What is expected: Filter out all lines without the word "hmin" from the data below, please, and copy the rest.

Supplied information:
-- pv_equiv track=rewrite | github.com/WhaleFallOf52Hz/VocalTS | Slice_wav_for_DDSP_SVC.py | compute_slice_ranges
-- ===== SOURCE A (Python) =====
-- def compute_slice_ranges(total_frames: int, slice_frames: int, discard_short: bool):
--     ranges = []
--     start = 0
--     while start < total_frames:
--         end = min(start + slice_frames, total_frames)
--         if end - start < slice_frames and discard_short:
--             break
--         ranges.append((start, end))
--         start += slice_frames
--     return ranges
-- ===== SOURCE B (Python) =====
-- def compute_slice_ranges(total_frames: int, slice_frames: int, discard_short: bool):
--     if total_frames <= 0:
--         return []
--     n_full = total_frames // slice_frames
--     ranges = [(i * slice_frames, (i + 1) * slice_frames) for i in range(n_full)]
--     if not discard_short and total_frames % slice_frames != 0:
--         ranges.append((n_full * slice_frames, total_frames))
--     return ranges
-- ===== Notes on version B (the rewrite author's own statement) =====
-- stated objective: simpler
-- what changed: Replaces the running-start while loop (with min and break) by a closed-form count: n_full = total_frames // slice_frames full ranges built by a comprehension, plus an arithmetically-detected partial tail when not discard_short.
import Mathlib
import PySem

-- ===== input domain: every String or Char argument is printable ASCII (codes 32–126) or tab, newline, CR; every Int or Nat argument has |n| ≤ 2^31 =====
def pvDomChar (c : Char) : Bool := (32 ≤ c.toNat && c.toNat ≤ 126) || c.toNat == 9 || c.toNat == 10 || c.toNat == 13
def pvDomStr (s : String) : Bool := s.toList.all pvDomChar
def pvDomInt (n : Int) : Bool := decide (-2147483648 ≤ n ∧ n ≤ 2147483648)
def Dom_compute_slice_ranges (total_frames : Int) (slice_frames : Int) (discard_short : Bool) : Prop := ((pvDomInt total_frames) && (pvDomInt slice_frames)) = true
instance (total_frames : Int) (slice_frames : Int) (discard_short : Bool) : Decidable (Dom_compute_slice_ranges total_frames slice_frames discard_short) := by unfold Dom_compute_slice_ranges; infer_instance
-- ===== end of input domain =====

-- B computes the same slice list by closed-form arithmetic (count of full slices + optional tail)
-- instead of A's running-start while loop; objective: simpler.

-- ===== PORT A =====
-- A's while loop, transliterated with fuel; inside Pre_ (slice_frames > 0 or total_frames ≤ 0)
-- the fuel total_frames.toNat + 1 is enough, so the fuel guard is never the exit taken by the loop.
def csrLoopA (total_frames slice_frames : Int) (discard_short : Bool) :
    Nat → Int → List (Int × Int) → List (Int × Int)
  | 0, _, acc => acc
  | fuel + 1, start, acc =>
    if start < total_frames then
      let e := min (start + slice_frames) total_frames
      if e - start < slice_frames ∧ discard_short then acc
      else csrLoopA total_frames slice_frames discard_short fuel (start + slice_frames)
             (acc ++ [(start, e)])
    else acc

def compute_slice_ranges (total_frames : Int) (slice_frames : Int) (discard_short : Bool) : List (Int × Int) :=
  csrLoopA total_frames slice_frames discard_short (total_frames.toNat + 1) 0 []

-- ===== PORT B =====
def compute_slice_ranges_alt (total_frames : Int) (slice_frames : Int) (discard_short : Bool) : List (Int × Int) :=
  if total_frames ≤ 0 then []
  else
    let n_full := PySem.Int.floordiv total_frames slice_frames
    let ranges := (PySem.List.pyRange 0 n_full 1).map
      (fun i => (i * slice_frames, (i + 1) * slice_frames))
    if ¬ discard_short ∧ PySem.Int.mod total_frames slice_frames ≠ 0 then
      ranges ++ [(n_full * slice_frames, total_frames)]
    else ranges

-- ===== PRECONDITION & SPEC =====
-- Pre_ excludes slice_frames ≤ 0 with total_frames > 0: there Python A loops forever (never
-- returns a value), while B divides by slice_frames.
def Pre_compute_slice_ranges (total_frames : Int) (slice_frames : Int) (discard_short : Bool) : Prop :=
  0 < slice_frames ∨ total_frames ≤ 0
instance (total_frames : Int) (slice_frames : Int) (discard_short : Bool) : Decidable (Pre_compute_slice_ranges total_frames slice_frames discard_short) := by unfold Pre_compute_slice_ranges; infer_instance
def pvWitness_compute_slice_ranges : Int × Int × Bool := (7, 3, false)

def Spec_compute_slice_ranges (total_frames : Int) (slice_frames : Int) (discard_short : Bool) (out : List (Int × Int)) : Prop := out = compute_slice_ranges_alt total_frames slice_frames discard_short
instance (total_frames : Int) (slice_frames : Int) (discard_short : Bool) (out : List (Int × Int)) : Decidable (Spec_compute_slice_ranges total_frames slice_frames discard_short out) := by unfold Spec_compute_slice_ranges; infer_instance

-- ===== CLAIM (what is proved, stated in full; the proofs are below) =====
def Claim_equal_compute_slice_ranges : Prop := ∀ (total_frames : Int) (slice_frames : Int) (discard_short : Bool), Dom_compute_slice_ranges total_frames slice_frames discard_short → Pre_compute_slice_ranges total_frames slice_frames discard_short → Spec_compute_slice_ranges total_frames slice_frames discard_short (compute_slice_ranges total_frames slice_frames discard_short)

-- ===== LEMMAS AND PROOFS =====

-- If the loop's entry test fails, any fuel returns the accumulator.
theorem csrLoopA_stop (t s : Int) (d : Bool) (start : Int) (acc : List (Int × Int))
    (fuel : Nat) (h : ¬ start < t) : csrLoopA t s d fuel start acc = acc := by
  cases fuel with
  | zero => rfl
  | succ fuel => rw [csrLoopA, if_neg h]

-- Main loop invariant: with 0 < s, start = k*s for 0 ≤ k ≤ n := t/s, and enough fuel,
-- the loop produces acc ++ (remaining full ranges from k) ++ (optional tail).
theorem csrLoopA_inv (t s : Int) (hs : 0 < s) (d : Bool) :
    ∀ (fuel : Nat) (k : Int) (acc : List (Int × Int)),
      0 ≤ k → k ≤ t / s → (t / s - k).toNat < fuel →
      csrLoopA t s d fuel (k * s) acc =
        acc ++ (PySem.List.pyRange k (t / s) 1).map
                 (fun i => (i * s, (i + 1) * s)) ++
          (if ¬ d ∧ t % s ≠ 0 ∧ (t / s) * s < t then [((t / s) * s, t)] else []) := by
  intro fuel
  induction fuel with
  | zero => intro k acc _ _ hf; omega
  | succ fuel ih =>
    intro k acc hk0 hkn hf
    have hn0 : 0 ≤ t / s := le_trans hk0 hkn
    have hns : (t / s) * s ≤ t := Int.ediv_mul_le t (by omega)
    have hts : t < (t / s) * s + s := by
      have := Int.lt_ediv_add_one_mul_self t hs
      nlinarith [this]
    have heq : t % s = t - (t / s) * s := by
      have := Int.emod_def t s; linarith
    by_cases hlt : k < t / s
    · -- full slice: k*s < t and t - k*s ≥ s
      have h1 : k * s + s ≤ (t / s) * s := by
        have : (k + 1) * s ≤ (t / s) * s := by
          apply mul_le_mul_of_nonneg_right _ (le_of_lt hs); omega
        linarith [this]
      have hstart : k * s < t := by nlinarith
      have hmin : min (k * s + s) t = k * s + s := by
        apply min_eq_left; omega
      rw [csrLoopA]
      simp only [if_pos hstart, hmin]
      have hnotshort : ¬ (k * s + s - k * s < s ∧ d = true) := by
        intro h; omega
      rw [if_neg hnotshort]
      have hrec : k * s + s = (k + 1) * s := by ring
      rw [hrec, ih (k + 1) (acc ++ [(k * s, (k + 1) * s)]) (by omega) (by omega) (by omega)]
      rw [PySem.List.pyRange_one_cons hlt]
      simp only [List.map_cons, List.append_assoc, List.cons_append, List.nil_append]
    · -- k = t/s : at most the short tail remains
      have hk : k = t / s := le_antisymm hkn (not_lt.mp hlt)
      subst hk
      rw [PySem.List.pyRange_one_eq_nil (le_refl _)]
      simp only [List.map_nil, List.append_nil]
      rw [csrLoopA]
      by_cases hstart : (t / s) * s < t
      · simp only [if_pos hstart]
        have hmin : min ((t / s) * s + s) t = t := min_eq_right (by linarith)
        rw [hmin]
        have hmod : t % s ≠ 0 := by intro h0; rw [h0] at heq; linarith
        cases d with
        | true =>
          rw [if_pos (⟨by linarith, rfl⟩ : t - (t / s) * s < s ∧ true = true)]
          rw [if_neg (by simp)]
          simp
        | false =>
          rw [if_neg (by simp)]
          rw [csrLoopA_stop t s false ((t / s) * s + s) _ fuel (by intro h; linarith)]
          rw [if_pos (by exact ⟨by simp, hmod, hstart⟩)]
      · simp only [if_neg hstart]
        have hmodz : ¬ ((t / s) * s < t) := hstart
        rw [if_neg (by rintro ⟨-, -, h⟩; exact hmodz h)]
        simp

-- ===== VERDICT (by name: the statement is the Claim_ definition above) =====
theorem compute_slice_ranges_spec : Claim_equal_compute_slice_ranges := by
  intro t s d _ hpre
  unfold Spec_compute_slice_ranges compute_slice_ranges compute_slice_ranges_alt
  by_cases ht : t ≤ 0
  · rw [if_pos ht, csrLoopA_stop t s d 0 [] _ (by omega)]
  · have hs : 0 < s := by rcases hpre with h | h <;> omega
    rw [if_neg ht]
    have hfuel : (t / s - 0).toNat < t.toNat + 1 := by
      have h1 : t / s ≤ t := Int.ediv_le_self s (by omega)
      omega
    have hinv := csrLoopA_inv t s hs d (t.toNat + 1) 0 [] (le_refl 0) (Int.ediv_nonneg (by omega) (by omega)) hfuel
    rw [zero_mul] at hinv
    rw [hinv]
    rw [PySem.Int.floordiv_eq_ediv_of_pos hs, PySem.Int.mod_eq_emod_of_pos hs]
    have heq : t % s = t - (t / s) * s := by
      have := Int.emod_def t s; linarith
    have hns : (t / s) * s ≤ t := Int.ediv_mul_le t (by omega)
    simp only [List.nil_append]
    by_cases hC : (¬ d = true) ∧ t % s ≠ 0
    · have hlt : (t / s) * s < t := by
        have hpos : 0 < t % s := lt_of_le_of_ne (Int.emod_nonneg t (by omega)) (Ne.symm hC.2)
        linarith
      rw [if_pos (⟨hC.1, hC.2, hlt⟩ : ¬ d = true ∧ t % s ≠ 0 ∧ (t / s) * s < t), if_pos hC]
    · rw [if_neg (fun h => hC ⟨h.1, h.2.1⟩), if_neg hC]
      simp
-- pv_equiv track=rewrite | github.com/fenghaitao/opencode | python/opencode_python/tools/edit.py | _indentation_flexible_replacer
-- ===== SOURCE A (Python) =====
-- from typing import Generator, Optional
--
-- def _indentation_flexible_replacer(content: str, find: str) -> Generator[str, None, None]:
--     """Replacer that ignores leading whitespace differences."""
--     def remove_indentation(text: str) -> str:
--         lines = text.split('\n')
--         non_empty_lines = [line for line in lines if line.strip()]
--         if not non_empty_lines:
--             return text
--
--         min_indent = min(len(line) - len(line.lstrip()) for line in non_empty_lines)
--         return '\n'.join(line[min_indent:] if line.strip() else line for line in lines)
--
--     normalized_find = remove_indentation(find)
--     content_lines = content.split('\n')
--     find_lines = find.split('\n')
--
--     for i in range(len(content_lines) - len(find_lines) + 1):
--         block = '\n'.join(content_lines[i:i + len(find_lines)])
--         if remove_indentation(block) == normalized_find:
--             yield block
-- ===== SOURCE B (Python) =====
-- from typing import Generator
--
-- def _indentation_flexible_replacer(content: str, find: str) -> Generator[str, None, None]:
--     """Anchor-and-verify search: index content lines by their dedent key once,
--     jump only to positions whose key matches find's first line, and verify each
--     candidate block by arithmetic indent offsets and a suffix test (no
--     per-window re-dedent / join / string comparison of whole blocks)."""
--     content_lines = content.split('\n')
--     find_lines = find.split('\n')
--     n, m = len(content_lines), len(find_lines)
--
--     def key(line):
--         body = line.lstrip()
--         return (False, body) if body else (True, line)
--
--     ckey = [key(l) for l in content_lines]
--     cind = [len(l) - len(l.lstrip()) for l in content_lines]
--     fkey = [key(l) for l in find_lines]
--     find_ind = [len(l) - len(l.lstrip()) for l in find_lines]
--     fmin = min((find_ind[j] for j in range(m) if not fkey[j][0]), default=0)
--     ftail = [l[fmin:] for l in find_lines]
--
--     index = {}
--     for p, k in enumerate(ckey):
--         index.setdefault(k, []).append(p)
--
--     for i in index.get(fkey[0], []):
--         if i + m > n:
--             continue
--         nbind = [cind[i + j] for j in range(m) if not ckey[i + j][0]]
--         cmin = min(nbind, default=0)
--         ok = all(
--             content_lines[i + j] == find_lines[j] if fkey[j][0]
--             else (ckey[i + j] == fkey[j]
--                   and cind[i + j] - cmin == find_ind[j] - fmin
--                   and content_lines[i + j].endswith(ftail[j]))
--             for j in range(m))
--         if ok:
--             yield '\n'.join(content_lines[i + j] for j in range(m))
-- ===== Notes on version B (the rewrite author's own statement) =====
-- stated objective: alternative
-- what changed: B replaces A's full sliding sweep (join each window, re-dedent it, compare strings) by an anchor-and-verify search: it indexes content lines by a dedent key once, jumps only to positions whose key matches find's first line, and verifies each candidate by arithmetic indent offsets plus a suffix test, never re-dedenting or joining a window for comparison.
import Mathlib
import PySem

Exercise result:
      have hmin : min (k * s + s) t = k * s + s := by
      simp only [if_pos hstart, hmin]
        have hmin : min ((t / s) * s + s) t = t := min_eq_right (by linarith)
        rw [hmin]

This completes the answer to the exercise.